Second Key Point: Proponents claim the bill cannot be used a basis for the IRS to deny the tax-exempt status of religious organizations that adhere to and act upon their beliefs in man-woman marriage.


Response: False. While the bill clarifies through a rule of construction that it does not, by its own operation, revoke tax-exempt status for dissenting religious organizations, it gives ample grounds for the IRS and any other tax authority to do the actual dirty work. When Congress passed the Civil Rights Act of 1964, no one argued that it automatically revoked tax-exempt status for religious schools that engaged in racial discrimination. But the IRS did exactly that six years later and the Supreme Court affirmed the action In the Bob Jones case by relying on the fact that Congress established a “national” or “fundamental” policy against race discrimination through the Civil Rights Act following the Brown v. Board decision. Congress could have added the exact same rule of construction in the RFMA to the Civil Rights Act of 1964 and it would not have prevented the IRS’s tax-revocation because the governmental interest in eradicating racial discrimination would have been deemed to be just as compelling.


Even President Obama’s top lawyer at the Department of Justice admitted to the Supreme Court during the Obergefell argument that tax-revocation of religious organizations that hold fast to man-woman marriage was “going to be an issue.” No rule of construction under the bill will make this issue go away, but an affirmative defense, such as under Senator Lee’s First Amendment Defense Act, would. The bill’s sponsors can easily add a clause saying: “No federal, state, or local taxing authority shall revoke any tax-exempt status or tax benefit of any non-profit organization because it believes or acts on the belief that marriage is the union of one man and one woman.” This simple protection would take the tax issue entirely off the table, which is precisely why the bill’s sponsors steadfastly refuse to adopt it.


Third Key Point: Proponents claim RFMA provides additional protections for explicitly religious organizations to decline to participate in same-sex marriage celebrations and bars activist lawsuits on this question.


Response: True but largely irrelevant. If the First Amendment means anything, it means that government is barred from ordering a house of worship to solemnize or celebrate a same-sex marriage within their chapel, church, synagogue, or mosque. Such lawsuits would readily lose and any subsequent attempts to relitigate the question would eventually lead to sanctioning of lawyers for filing frivolous lawsuits. While the bill may provide some explicitly religious nonprofits additional clarity outside of the house of worship context, few if any religious social service organizations would benefit, including adoption agencies and marriage counseling organizations, because they do not have anything at all to do with wedding solemnization itself (which is the only thing ostensibly protected by the bill).
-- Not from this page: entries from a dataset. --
-- a fold of bit-setting steps equals 'OR the union mask', for columns < 5
theorem foldOr {α : Type} (g : α → Option Nat) (l : List α)
    (hg : ∀ x ∈ l, ∀ c, g x = some c → c < 5) (b : Nat) (hb : b < 32) :
    l.foldl (fun bits x => match g x with
        | none => bits
        | some c => PySem.Int.bor bits ((1 : Int) <<< c)) (b : Int)
      = ((b ||| (canonN (l.any (fun x => g x == some 0)) (l.any (fun x => g x == some 1))
          (l.any (fun x => g x == some 2)) (l.any (fun x => g x == some 3))
          (l.any (fun x => g x == some 4)))) : Int) := by
  induction l generalizing b with
  | nil => simp [canonN]
  | cons x l ih =>
    rw [List.foldl_cons]
    cases hgx : g x with
    | none =>
      rw [ih (fun y hy => hg y (List.mem_cons_of_mem _ hy)) b hb]
      simp [hgx]
    | some c =>
      have hc : c < 5 := hg x (List.mem_cons_self) c hgx
      simp only [hgx]  -- reduces the match on g x (linter marks it unused: false positive)
      rw [shl1, PySem.Int.bor_natCast]
      have hb' : b ||| 2 ^ c < 32 := orLtF ⟨b, hb⟩ ⟨c, hc⟩
      rw [ih (fun y hy => hg y (List.mem_cons_of_mem _ hy)) _ hb']
      rw [mergeOrF ⟨b, hb⟩ ⟨c, hc⟩]
      simp [hgx]

theorem layout_cols_lt : ∀ e ∈ spectrumLayout.items, e.2.2.toNat < 5 := by decide

theorem flat_cols_lt : ∀ e ∈ flatEntries, e.2.1.toNat < 5 := by decide

-- each layout entry appears in B's flattened matrix
theorem bridgeFwd : ∀ p ∈ spectrumLayout.items, (p.2.1, p.2.2, p.1) ∈ flatEntries := by decide

-- each flattened matrix entry is a layout entry
theorem bridgeBwd : ∀ e ∈ flatEntries, spectrumLayout.get? e.2.2 = some (e.1, e.2.1) := by decide

theorem colA_lt (hb k : Int) (c : Nat) (h : colA hb k = some c) : c < 5 := by
  unfold colA at h
  cases hget : spectrumLayout.get? (normKey k) with
  | none => rw [hget] at h; simp at h
  | some rc =>
    rw [hget] at h
    simp at h
    have h5 : rc.2.toNat < 5 :=
      layout_cols_lt (normKey k, rc) (PySem.Dict.mem_items_of_get?_eq_some _ hget)
    omega
lemma pv_pairs_eq (pre tail : List (Int × Int)) (card : Int × Int) (s : Int) :
    (if 1 ≤ (pre.length : Int) ∧ pvCardValue card = pvCardValue (PySem.List.pyGetD (pre ++ card :: tail) ((pre.length : Int) - 1) (0, 0)) then
       if 2 ≤ (pre.length : Int) ∧ pvCardValue card = pvCardValue (PySem.List.pyGetD (pre ++ card :: tail) ((pre.length : Int) - 2) (0, 0)) then
         if 3 ≤ (pre.length : Int) ∧ pvCardValue card = pvCardValue (PySem.List.pyGetD (pre ++ card :: tail) ((pre.length : Int) - 3) (0, 0)) then
           s + 2 + 2 + 2
         else s + 2 + 2
       else s + 2
     else s)
      = s + 2 * (pvMatchCount ((pre.map pvCardValue).reverse) (pvCardValue card) 3 : Int) := by
  have hlr : ((pre.map pvCardValue).reverse).length = pre.length := by simp
  rcases hr : (pre.map pvCardValue).reverse with _ | ⟨e1, r1⟩
  · have h0 : pre.length = 0 := by rw [← hlr, hr]; rfl
    simp [h0, pvMatchCount]
  · have hl1 : 1 ≤ pre.length := by rw [← hlr, hr]; simp
    have h1 : pvCardValue (PySem.List.pyGetD (pre ++ card :: tail) ((pre.length : Int) - 1) (0, 0)) = e1 := by
      have h := pv_cv_rev pre (card :: tail) 0 (by omega)
      simp only [Nat.cast_zero, sub_zero, hr] at h
      simpa using h
    rw [h1]
    by_cases hv1 : pvCardValue card = e1
    · subst hv1
      rcases hr1 : r1 with _ | ⟨e2, r2⟩
      · have h0 : pre.length = 1 := by rw [← hlr, hr, hr1]; rfl
        simp [h0, pvMatchCount]
      · subst hr1
        have hl2 : 2 ≤ pre.length := by rw [← hlr, hr]; simp
        have h2 : pvCardValue (PySem.List.pyGetD (pre ++ card :: tail) ((pre.length : Int) - 2) (0, 0)) = e2 := by
          have h := pv_cv_rev pre (card :: tail) 1 (by omega)
          simp only [Nat.cast_one, hr] at h
          rw [show (pre.length : Int) - 1 - 1 = (pre.length : Int) - 2 by ring] at h
          simpa using h
        rw [h2]
        by_cases hv2 : pvCardValue card = e2
        · subst hv2
          rcases hr2 : r2 with _ | ⟨e3, r3⟩
          · have h0 : pre.length = 2 := by rw [← hlr, hr, hr2]; rfl
            simp [h0, pvMatchCount]
            ring
          · subst hr2
            have hl3 : 3 ≤ pre.length := by
              rw [← hlr, hr]; simp
            have h3 : pvCardValue (PySem.List.pyGetD (pre ++ card :: tail) ((pre.length : Int) - 3) (0, 0)) = e3 := by
              have h := pv_cv_rev pre (card :: tail) 2 (by omega)
              simp only [Nat.cast_two, hr] at h
              rw [show (pre.length : Int) - 1 - 2 = (pre.length : Int) - 3 by ring] at h
              simpa using h
            rw [h3]
            by_cases hv3 : pvCardValue card = e3
            · subst hv3
              simp [pvMatchCount,
                    show (1:Int) ≤ (pre.length : Int) by exact_mod_cast hl1,
                    show (2:Int) ≤ (pre.length : Int) by exact_mod_cast hl2,
                    show (3:Int) ≤ (pre.length : Int) by exact_mod_cast hl3]
              ring
            · simp [pvMatchCount, hv3, Ne.symm hv3,
                    show (1:Int) ≤ (pre.length : Int) by exact_mod_cast hl1,
                    show (2:Int) ≤ (pre.length : Int) by exact_mod_cast hl2]
              ring
        · simp [pvMatchCount, hv2, Ne.symm hv2,
                show (1:Int) ≤ (pre.length : Int) by exact_mod_cast hl1]
    · simp [pvMatchCount, hv1, Ne.symm hv1]
lemma days_rel (allG : PySem.Set Int) (ng gsz : Nat) :
    ∀ (days : List (List (List Int))) (d : PySem.Dict Int (PySem.Set Int))
      (s : PySem.Set (Int × Int)), SGRel d s →
      ((aDays allG ng gsz days d).isSome = (bDays allG ng gsz days s).isSome) := by
  intro days
  induction days with
  | nil => intro d s _; simp [aDays, bDays]
  | cons day rest ih =>
    intro d s hrel
    by_cases hlen : day.length ≠ ng
    · simp only [aDays, bDays, if_pos hlen]
      rfl
    · have hgr := groups_rel allG gsz day d s hrel
      cases hag : aGroups allG gsz day d with
      | none =>
        have hbg : bGroups allG gsz day s = none := hgr.1.1 hag
        simp only [aDays, bDays, if_neg hlen, hag, hbg]
        rfl
      | some d1 =>
        cases hbg : bGroups allG gsz day s with
        | none =>
          rw [hgr.1.2 hbg] at hag
          exact absurd hag (by simp)
        | some s1 =>
          have hrel1 := hgr.2 d1 s1 hag hbg
          simp only [aDays, bDays, if_neg hlen, hag, hbg]
          exact ih d1 s1 hrel1

lemma rel_empty : SGRel PySem.Dict.empty PySem.Set.empty := by
  intro g h _
  simp [PySem.Dict.getD, PySem.Dict.empty, PySem.Dict.get?, PySem.Set.empty]

-- ===== VERDICT (by name: the statement is the Claim_ definition above) =====
theorem is_valid_social_golfer_solution_spec : Claim_equal_is_valid_social_golfer_solution := by
  intro solution _
  unfold Spec_is_valid_social_golfer_solution
  unfold is_valid_social_golfer_solution is_valid_social_golfer_solution_alt
  cases solution with
  | nil => rfl
  | cons day0 rest =>
    cases day0 with
    | nil => rfl
    | cons g0 grest =>
      by_cases h : g0.length = 0
      · simp [h]
      · simp only [h, if_false]
        rw [days_rel _ _ _ _ _ _ rel_empty]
This explains why controversies and lawsuits over same-sex marriage celebrations have centered around bakers, photographers, web designers, printers, meeting halls, bed and breakfasts, and florists—with decidedly mixed success for people of faith. These documented and repeated examples of people of faith being harassed and driven out of business today over forced same-sex marriage celebrations get no protected at all under the bill.


Mr. Severino's conclusion is Christians, Muslims, and Jews with sincere, historic, reasonable (and true!) beliefs about human sexual morality and identity have been under accelerated attack by activists and government post Obergefell, despite scolding assurances by same-sex marriage advocates that a “live and let live” world would follow that decision. The RFMA would supercharge these attacks and the gestures towards religious liberty in the most recent version of the bill do not change this fact. Under the present circumstances, one can’t blame people of faith for calling a wolf, a wolf, no matter how much wool clothing it wears.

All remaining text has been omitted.